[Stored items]
-- Opening Marker --
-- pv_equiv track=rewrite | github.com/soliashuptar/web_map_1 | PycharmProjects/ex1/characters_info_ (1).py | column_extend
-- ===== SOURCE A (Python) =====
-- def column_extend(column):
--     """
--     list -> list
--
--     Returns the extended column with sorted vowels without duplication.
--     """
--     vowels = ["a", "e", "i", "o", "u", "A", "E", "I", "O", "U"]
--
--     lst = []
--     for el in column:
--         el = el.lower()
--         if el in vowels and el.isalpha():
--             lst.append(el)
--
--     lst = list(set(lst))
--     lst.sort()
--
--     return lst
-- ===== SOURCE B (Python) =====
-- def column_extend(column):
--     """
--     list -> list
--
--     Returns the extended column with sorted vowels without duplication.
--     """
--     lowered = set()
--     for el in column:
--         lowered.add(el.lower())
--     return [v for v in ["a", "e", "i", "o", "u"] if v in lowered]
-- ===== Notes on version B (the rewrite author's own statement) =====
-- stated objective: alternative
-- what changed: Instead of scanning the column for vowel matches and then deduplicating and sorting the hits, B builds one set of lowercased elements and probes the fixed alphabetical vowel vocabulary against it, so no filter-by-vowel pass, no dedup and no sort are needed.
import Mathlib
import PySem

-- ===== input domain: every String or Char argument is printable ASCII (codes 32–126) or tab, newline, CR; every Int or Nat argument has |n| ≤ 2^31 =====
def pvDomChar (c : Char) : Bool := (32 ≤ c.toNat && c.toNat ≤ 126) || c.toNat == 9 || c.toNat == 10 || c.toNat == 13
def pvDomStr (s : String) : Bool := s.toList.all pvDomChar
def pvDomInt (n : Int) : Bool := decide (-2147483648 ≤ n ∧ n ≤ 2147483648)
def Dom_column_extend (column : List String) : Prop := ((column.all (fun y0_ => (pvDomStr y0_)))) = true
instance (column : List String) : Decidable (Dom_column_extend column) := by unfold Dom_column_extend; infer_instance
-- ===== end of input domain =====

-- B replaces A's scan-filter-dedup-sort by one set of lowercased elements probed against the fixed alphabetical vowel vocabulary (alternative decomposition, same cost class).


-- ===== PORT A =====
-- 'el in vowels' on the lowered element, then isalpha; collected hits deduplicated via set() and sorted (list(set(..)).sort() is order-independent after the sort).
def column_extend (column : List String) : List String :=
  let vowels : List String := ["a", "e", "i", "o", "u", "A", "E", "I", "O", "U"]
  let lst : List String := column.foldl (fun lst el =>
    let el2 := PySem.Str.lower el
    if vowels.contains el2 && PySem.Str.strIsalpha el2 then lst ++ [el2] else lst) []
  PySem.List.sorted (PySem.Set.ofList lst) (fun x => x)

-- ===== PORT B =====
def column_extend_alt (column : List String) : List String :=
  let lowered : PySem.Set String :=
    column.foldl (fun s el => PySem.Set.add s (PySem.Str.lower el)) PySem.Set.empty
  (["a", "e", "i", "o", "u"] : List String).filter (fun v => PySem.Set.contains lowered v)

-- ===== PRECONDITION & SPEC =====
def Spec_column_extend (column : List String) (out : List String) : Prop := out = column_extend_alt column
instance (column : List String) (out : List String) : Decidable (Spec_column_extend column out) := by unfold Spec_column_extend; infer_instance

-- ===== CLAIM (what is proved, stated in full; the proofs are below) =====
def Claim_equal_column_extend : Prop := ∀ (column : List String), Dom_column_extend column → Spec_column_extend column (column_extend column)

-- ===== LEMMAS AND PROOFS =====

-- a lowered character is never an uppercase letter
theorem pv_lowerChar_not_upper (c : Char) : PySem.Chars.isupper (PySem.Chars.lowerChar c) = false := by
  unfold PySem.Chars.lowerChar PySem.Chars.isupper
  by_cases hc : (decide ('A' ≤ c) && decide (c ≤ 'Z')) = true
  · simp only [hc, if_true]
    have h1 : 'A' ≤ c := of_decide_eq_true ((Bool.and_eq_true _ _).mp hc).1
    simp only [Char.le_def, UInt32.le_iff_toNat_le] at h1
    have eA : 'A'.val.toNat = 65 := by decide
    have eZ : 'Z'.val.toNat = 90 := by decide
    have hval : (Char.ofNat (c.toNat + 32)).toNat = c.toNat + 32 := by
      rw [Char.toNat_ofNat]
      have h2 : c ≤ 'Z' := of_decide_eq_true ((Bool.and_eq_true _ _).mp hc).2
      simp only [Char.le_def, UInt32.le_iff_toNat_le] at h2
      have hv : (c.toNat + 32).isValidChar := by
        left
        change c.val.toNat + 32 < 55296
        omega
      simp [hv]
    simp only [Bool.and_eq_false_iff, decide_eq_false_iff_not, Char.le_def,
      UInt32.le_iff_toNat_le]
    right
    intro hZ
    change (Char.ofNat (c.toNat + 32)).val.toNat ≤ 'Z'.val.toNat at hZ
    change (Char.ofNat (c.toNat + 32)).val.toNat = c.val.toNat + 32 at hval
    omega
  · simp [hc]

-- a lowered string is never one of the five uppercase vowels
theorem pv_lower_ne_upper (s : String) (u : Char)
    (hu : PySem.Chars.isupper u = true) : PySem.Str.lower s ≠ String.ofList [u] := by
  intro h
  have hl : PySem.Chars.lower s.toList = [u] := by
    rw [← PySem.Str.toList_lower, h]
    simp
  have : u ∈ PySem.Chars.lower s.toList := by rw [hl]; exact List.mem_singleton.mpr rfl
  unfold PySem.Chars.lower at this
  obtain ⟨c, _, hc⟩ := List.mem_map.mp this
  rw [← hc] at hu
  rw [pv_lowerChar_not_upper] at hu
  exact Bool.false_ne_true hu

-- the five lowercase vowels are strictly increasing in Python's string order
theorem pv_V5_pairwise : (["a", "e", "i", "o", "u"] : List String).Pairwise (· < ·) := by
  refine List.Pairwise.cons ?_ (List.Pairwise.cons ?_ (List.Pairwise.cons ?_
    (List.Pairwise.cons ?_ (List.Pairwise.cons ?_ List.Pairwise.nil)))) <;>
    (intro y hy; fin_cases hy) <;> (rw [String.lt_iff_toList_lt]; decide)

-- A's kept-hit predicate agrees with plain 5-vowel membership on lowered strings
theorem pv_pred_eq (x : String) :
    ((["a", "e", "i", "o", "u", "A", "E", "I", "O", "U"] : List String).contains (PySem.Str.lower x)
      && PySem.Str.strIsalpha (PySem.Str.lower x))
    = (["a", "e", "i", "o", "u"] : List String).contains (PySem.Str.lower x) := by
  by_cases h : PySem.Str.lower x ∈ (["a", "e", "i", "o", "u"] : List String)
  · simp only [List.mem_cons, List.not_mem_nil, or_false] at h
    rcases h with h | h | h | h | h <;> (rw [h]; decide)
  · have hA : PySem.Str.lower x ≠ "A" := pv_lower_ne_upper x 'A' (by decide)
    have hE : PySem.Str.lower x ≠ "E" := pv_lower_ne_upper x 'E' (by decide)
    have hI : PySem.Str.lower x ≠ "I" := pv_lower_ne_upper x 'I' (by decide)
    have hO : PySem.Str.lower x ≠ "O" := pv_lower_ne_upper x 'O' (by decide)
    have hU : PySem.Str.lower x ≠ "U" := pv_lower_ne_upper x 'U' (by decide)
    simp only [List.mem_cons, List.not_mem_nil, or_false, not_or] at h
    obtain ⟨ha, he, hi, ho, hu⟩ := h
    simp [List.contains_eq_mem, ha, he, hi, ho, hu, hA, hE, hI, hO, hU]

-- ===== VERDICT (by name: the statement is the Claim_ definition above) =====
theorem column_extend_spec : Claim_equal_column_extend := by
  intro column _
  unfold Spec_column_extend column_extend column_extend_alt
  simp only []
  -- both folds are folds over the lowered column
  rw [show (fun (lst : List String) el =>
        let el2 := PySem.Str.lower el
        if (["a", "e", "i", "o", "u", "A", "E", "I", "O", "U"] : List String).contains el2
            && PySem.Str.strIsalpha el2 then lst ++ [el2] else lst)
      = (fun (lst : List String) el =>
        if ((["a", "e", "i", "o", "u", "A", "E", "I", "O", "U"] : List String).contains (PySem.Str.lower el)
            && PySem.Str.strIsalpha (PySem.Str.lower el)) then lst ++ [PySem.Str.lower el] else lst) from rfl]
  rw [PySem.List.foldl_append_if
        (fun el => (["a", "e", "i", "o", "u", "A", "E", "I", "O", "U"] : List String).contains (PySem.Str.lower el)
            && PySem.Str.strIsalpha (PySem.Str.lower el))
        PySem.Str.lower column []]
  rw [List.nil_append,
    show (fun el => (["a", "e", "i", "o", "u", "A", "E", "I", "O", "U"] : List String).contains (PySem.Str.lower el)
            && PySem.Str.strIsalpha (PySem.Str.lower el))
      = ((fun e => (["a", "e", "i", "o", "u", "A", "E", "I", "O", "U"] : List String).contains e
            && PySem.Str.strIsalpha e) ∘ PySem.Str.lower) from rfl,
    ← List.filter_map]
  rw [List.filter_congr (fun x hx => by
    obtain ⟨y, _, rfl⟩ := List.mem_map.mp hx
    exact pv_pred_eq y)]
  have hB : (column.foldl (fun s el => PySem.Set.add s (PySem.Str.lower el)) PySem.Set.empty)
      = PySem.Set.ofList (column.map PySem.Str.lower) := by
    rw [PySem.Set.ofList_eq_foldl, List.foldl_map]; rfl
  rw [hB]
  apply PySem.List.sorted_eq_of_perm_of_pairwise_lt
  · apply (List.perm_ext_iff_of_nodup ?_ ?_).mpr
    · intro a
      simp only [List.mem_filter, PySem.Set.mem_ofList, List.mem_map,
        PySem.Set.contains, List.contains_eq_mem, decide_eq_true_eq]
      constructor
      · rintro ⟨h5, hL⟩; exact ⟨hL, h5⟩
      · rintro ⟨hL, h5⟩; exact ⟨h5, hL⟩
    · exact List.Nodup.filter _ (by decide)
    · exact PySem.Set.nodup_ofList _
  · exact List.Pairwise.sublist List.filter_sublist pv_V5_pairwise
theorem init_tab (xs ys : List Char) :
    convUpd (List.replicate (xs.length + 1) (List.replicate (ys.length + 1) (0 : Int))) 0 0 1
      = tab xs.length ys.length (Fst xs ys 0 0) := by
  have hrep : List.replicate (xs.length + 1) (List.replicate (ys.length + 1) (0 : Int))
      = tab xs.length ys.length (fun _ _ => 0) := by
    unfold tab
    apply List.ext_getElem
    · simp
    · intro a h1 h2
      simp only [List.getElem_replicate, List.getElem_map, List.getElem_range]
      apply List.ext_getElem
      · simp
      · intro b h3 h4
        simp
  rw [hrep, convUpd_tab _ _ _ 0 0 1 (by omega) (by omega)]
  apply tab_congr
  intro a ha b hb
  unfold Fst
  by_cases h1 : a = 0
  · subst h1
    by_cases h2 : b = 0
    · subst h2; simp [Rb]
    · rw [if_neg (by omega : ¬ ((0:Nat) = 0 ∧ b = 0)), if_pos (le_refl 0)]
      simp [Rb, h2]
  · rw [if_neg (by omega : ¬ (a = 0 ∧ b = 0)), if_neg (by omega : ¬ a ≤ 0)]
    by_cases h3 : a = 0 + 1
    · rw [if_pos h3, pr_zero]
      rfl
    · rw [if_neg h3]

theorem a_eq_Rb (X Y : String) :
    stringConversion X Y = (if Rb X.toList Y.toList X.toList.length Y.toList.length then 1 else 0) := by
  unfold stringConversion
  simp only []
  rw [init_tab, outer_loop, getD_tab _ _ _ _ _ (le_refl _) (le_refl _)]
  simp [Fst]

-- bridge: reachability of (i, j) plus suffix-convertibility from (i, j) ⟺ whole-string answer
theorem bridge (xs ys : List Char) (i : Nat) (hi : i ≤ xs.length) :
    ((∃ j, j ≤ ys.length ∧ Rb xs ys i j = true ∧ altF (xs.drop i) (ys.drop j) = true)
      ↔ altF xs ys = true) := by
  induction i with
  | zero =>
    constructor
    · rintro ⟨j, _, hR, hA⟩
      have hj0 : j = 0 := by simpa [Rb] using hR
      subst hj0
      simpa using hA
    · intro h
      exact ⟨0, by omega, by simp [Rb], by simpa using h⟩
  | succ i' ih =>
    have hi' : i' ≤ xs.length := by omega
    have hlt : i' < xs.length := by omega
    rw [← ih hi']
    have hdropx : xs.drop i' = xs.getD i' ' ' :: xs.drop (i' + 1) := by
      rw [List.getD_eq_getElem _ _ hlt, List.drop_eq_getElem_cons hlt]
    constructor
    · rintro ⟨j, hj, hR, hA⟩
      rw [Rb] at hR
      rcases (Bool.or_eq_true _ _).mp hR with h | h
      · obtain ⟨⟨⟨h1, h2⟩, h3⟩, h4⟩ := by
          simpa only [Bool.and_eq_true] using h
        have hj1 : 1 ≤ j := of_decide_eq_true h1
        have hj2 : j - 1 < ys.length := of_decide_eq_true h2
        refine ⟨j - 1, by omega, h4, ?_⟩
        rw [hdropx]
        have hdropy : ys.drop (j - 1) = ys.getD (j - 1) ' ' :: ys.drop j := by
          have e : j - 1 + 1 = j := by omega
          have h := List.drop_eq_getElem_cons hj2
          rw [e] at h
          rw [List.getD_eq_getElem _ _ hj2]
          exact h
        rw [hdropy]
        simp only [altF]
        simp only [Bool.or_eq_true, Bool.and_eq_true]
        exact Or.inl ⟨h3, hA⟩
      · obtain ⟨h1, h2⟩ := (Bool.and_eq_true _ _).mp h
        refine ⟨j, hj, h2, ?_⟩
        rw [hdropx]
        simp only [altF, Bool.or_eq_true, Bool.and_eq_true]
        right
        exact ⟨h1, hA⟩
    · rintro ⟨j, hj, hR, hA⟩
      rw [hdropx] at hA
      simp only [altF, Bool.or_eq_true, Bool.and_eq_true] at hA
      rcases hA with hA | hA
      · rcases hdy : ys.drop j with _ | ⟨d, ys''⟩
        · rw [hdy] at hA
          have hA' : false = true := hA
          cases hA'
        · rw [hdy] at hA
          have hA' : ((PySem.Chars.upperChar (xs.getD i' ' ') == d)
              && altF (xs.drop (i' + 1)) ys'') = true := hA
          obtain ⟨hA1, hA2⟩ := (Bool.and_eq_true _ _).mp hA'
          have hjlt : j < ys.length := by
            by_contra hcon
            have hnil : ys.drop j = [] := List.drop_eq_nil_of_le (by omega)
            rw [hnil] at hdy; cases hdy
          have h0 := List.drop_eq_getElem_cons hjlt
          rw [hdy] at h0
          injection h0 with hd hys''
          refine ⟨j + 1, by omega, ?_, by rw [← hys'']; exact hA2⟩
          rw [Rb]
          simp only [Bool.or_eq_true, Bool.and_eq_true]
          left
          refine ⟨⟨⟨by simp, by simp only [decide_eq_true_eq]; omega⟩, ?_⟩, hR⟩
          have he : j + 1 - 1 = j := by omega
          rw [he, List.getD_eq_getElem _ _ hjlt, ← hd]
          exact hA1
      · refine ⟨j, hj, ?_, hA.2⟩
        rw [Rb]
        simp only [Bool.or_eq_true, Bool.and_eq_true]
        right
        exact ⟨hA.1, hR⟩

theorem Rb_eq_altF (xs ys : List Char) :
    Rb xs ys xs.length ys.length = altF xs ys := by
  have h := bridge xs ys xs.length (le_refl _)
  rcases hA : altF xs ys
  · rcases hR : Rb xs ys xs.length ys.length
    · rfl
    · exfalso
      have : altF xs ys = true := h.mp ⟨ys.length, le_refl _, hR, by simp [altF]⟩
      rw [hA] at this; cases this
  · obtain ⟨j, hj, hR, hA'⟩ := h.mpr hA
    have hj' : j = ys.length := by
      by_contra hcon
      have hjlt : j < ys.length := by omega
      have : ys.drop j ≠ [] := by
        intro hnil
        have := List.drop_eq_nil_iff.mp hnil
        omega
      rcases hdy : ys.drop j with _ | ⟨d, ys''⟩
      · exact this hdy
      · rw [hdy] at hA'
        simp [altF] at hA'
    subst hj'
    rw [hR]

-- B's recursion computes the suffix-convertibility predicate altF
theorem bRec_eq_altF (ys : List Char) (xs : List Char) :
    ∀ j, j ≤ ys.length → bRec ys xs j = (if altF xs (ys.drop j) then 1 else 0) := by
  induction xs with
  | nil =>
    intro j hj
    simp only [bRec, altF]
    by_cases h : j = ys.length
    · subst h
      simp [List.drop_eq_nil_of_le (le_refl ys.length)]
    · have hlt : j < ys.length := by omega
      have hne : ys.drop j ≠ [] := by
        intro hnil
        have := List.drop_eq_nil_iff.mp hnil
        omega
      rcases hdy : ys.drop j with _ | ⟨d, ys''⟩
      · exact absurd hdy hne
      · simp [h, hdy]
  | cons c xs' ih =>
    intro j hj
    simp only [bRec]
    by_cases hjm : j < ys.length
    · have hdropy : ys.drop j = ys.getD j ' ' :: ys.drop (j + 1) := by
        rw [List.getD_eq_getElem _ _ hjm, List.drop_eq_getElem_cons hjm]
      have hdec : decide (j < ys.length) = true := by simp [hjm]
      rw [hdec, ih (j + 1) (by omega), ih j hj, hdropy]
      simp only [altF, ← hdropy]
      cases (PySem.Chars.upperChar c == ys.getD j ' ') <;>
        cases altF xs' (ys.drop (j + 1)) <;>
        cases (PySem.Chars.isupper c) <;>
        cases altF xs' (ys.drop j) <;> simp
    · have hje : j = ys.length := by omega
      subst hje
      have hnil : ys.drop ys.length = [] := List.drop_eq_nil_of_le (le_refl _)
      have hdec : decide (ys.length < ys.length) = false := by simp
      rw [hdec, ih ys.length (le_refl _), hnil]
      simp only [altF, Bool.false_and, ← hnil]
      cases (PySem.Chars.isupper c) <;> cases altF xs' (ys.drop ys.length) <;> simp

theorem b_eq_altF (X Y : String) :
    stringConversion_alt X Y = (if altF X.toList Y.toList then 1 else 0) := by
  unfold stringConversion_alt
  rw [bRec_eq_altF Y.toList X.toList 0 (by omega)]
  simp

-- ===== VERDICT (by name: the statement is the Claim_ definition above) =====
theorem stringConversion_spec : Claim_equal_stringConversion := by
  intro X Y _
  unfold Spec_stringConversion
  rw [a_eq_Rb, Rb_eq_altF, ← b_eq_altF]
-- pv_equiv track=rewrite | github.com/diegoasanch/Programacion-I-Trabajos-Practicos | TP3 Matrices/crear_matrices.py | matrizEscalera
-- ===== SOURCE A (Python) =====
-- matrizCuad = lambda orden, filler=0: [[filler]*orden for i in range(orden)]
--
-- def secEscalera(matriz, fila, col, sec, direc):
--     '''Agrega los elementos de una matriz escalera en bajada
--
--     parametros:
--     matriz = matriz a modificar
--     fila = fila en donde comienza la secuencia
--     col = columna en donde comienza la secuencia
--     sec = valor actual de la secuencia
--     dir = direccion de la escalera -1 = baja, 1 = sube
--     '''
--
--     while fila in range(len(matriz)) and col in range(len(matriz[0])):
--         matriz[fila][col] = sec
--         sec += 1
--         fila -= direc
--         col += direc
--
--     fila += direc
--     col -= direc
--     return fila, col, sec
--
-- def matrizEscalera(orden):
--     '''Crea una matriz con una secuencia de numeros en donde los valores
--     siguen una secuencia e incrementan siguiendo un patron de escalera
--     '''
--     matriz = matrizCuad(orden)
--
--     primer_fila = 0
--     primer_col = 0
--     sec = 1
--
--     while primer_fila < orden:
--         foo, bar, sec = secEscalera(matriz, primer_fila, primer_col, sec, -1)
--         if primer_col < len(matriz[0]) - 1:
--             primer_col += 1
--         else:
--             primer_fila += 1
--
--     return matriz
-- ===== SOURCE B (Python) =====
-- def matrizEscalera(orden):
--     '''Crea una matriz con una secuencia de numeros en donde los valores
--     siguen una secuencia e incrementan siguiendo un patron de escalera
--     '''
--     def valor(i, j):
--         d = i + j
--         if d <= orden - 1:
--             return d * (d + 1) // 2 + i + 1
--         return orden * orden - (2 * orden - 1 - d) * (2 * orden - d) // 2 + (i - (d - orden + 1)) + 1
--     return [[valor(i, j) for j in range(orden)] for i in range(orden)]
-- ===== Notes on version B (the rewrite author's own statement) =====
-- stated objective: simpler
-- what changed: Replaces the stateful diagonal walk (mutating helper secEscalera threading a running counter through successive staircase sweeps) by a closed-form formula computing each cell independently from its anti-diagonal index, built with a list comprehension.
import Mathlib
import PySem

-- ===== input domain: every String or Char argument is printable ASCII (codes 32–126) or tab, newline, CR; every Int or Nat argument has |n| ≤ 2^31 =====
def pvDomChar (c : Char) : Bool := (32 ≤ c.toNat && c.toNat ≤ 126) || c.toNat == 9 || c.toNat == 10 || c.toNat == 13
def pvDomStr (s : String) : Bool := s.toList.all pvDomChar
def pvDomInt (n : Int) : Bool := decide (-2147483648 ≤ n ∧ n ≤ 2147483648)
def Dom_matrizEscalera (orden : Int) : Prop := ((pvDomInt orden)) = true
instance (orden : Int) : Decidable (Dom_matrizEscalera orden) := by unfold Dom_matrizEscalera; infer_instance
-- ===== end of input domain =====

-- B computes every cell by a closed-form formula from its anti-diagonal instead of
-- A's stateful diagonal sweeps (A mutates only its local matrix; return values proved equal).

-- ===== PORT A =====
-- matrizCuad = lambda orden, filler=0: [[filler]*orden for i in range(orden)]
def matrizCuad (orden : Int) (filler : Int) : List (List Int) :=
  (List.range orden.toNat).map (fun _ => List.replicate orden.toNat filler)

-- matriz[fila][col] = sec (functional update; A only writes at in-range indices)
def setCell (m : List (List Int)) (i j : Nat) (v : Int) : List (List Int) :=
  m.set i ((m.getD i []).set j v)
-- Closing Marker --
> ABOUT THIS TASK: Which lines above run from the one containing "rw [pv_lowerChar_not_upper] at hu" to the one containing "rcases h with"? Give them again exactly, both ends included.

> ANSWER TO THIS EXERCISE:
  rw [pv_lowerChar_not_upper] at hu
  exact Bool.false_ne_true hu

-- the five lowercase vowels are strictly increasing in Python's string order
theorem pv_V5_pairwise : (["a", "e", "i", "o", "u"] : List String).Pairwise (· < ·) := by
  refine List.Pairwise.cons ?_ (List.Pairwise.cons ?_ (List.Pairwise.cons ?_
    (List.Pairwise.cons ?_ (List.Pairwise.cons ?_ List.Pairwise.nil)))) <;>
    (intro y hy; fin_cases hy) <;> (rw [String.lt_iff_toList_lt]; decide)

-- A's kept-hit predicate agrees with plain 5-vowel membership on lowered strings
theorem pv_pred_eq (x : String) :
    ((["a", "e", "i", "o", "u", "A", "E", "I", "O", "U"] : List String).contains (PySem.Str.lower x)
      && PySem.Str.strIsalpha (PySem.Str.lower x))
    = (["a", "e", "i", "o", "u"] : List String).contains (PySem.Str.lower x) := by
  by_cases h : PySem.Str.lower x ∈ (["a", "e", "i", "o", "u"] : List String)
  · simp only [List.mem_cons, List.not_mem_nil, or_false] at h
    rcases h with h | h | h | h | h <;> (rw [h]; decide)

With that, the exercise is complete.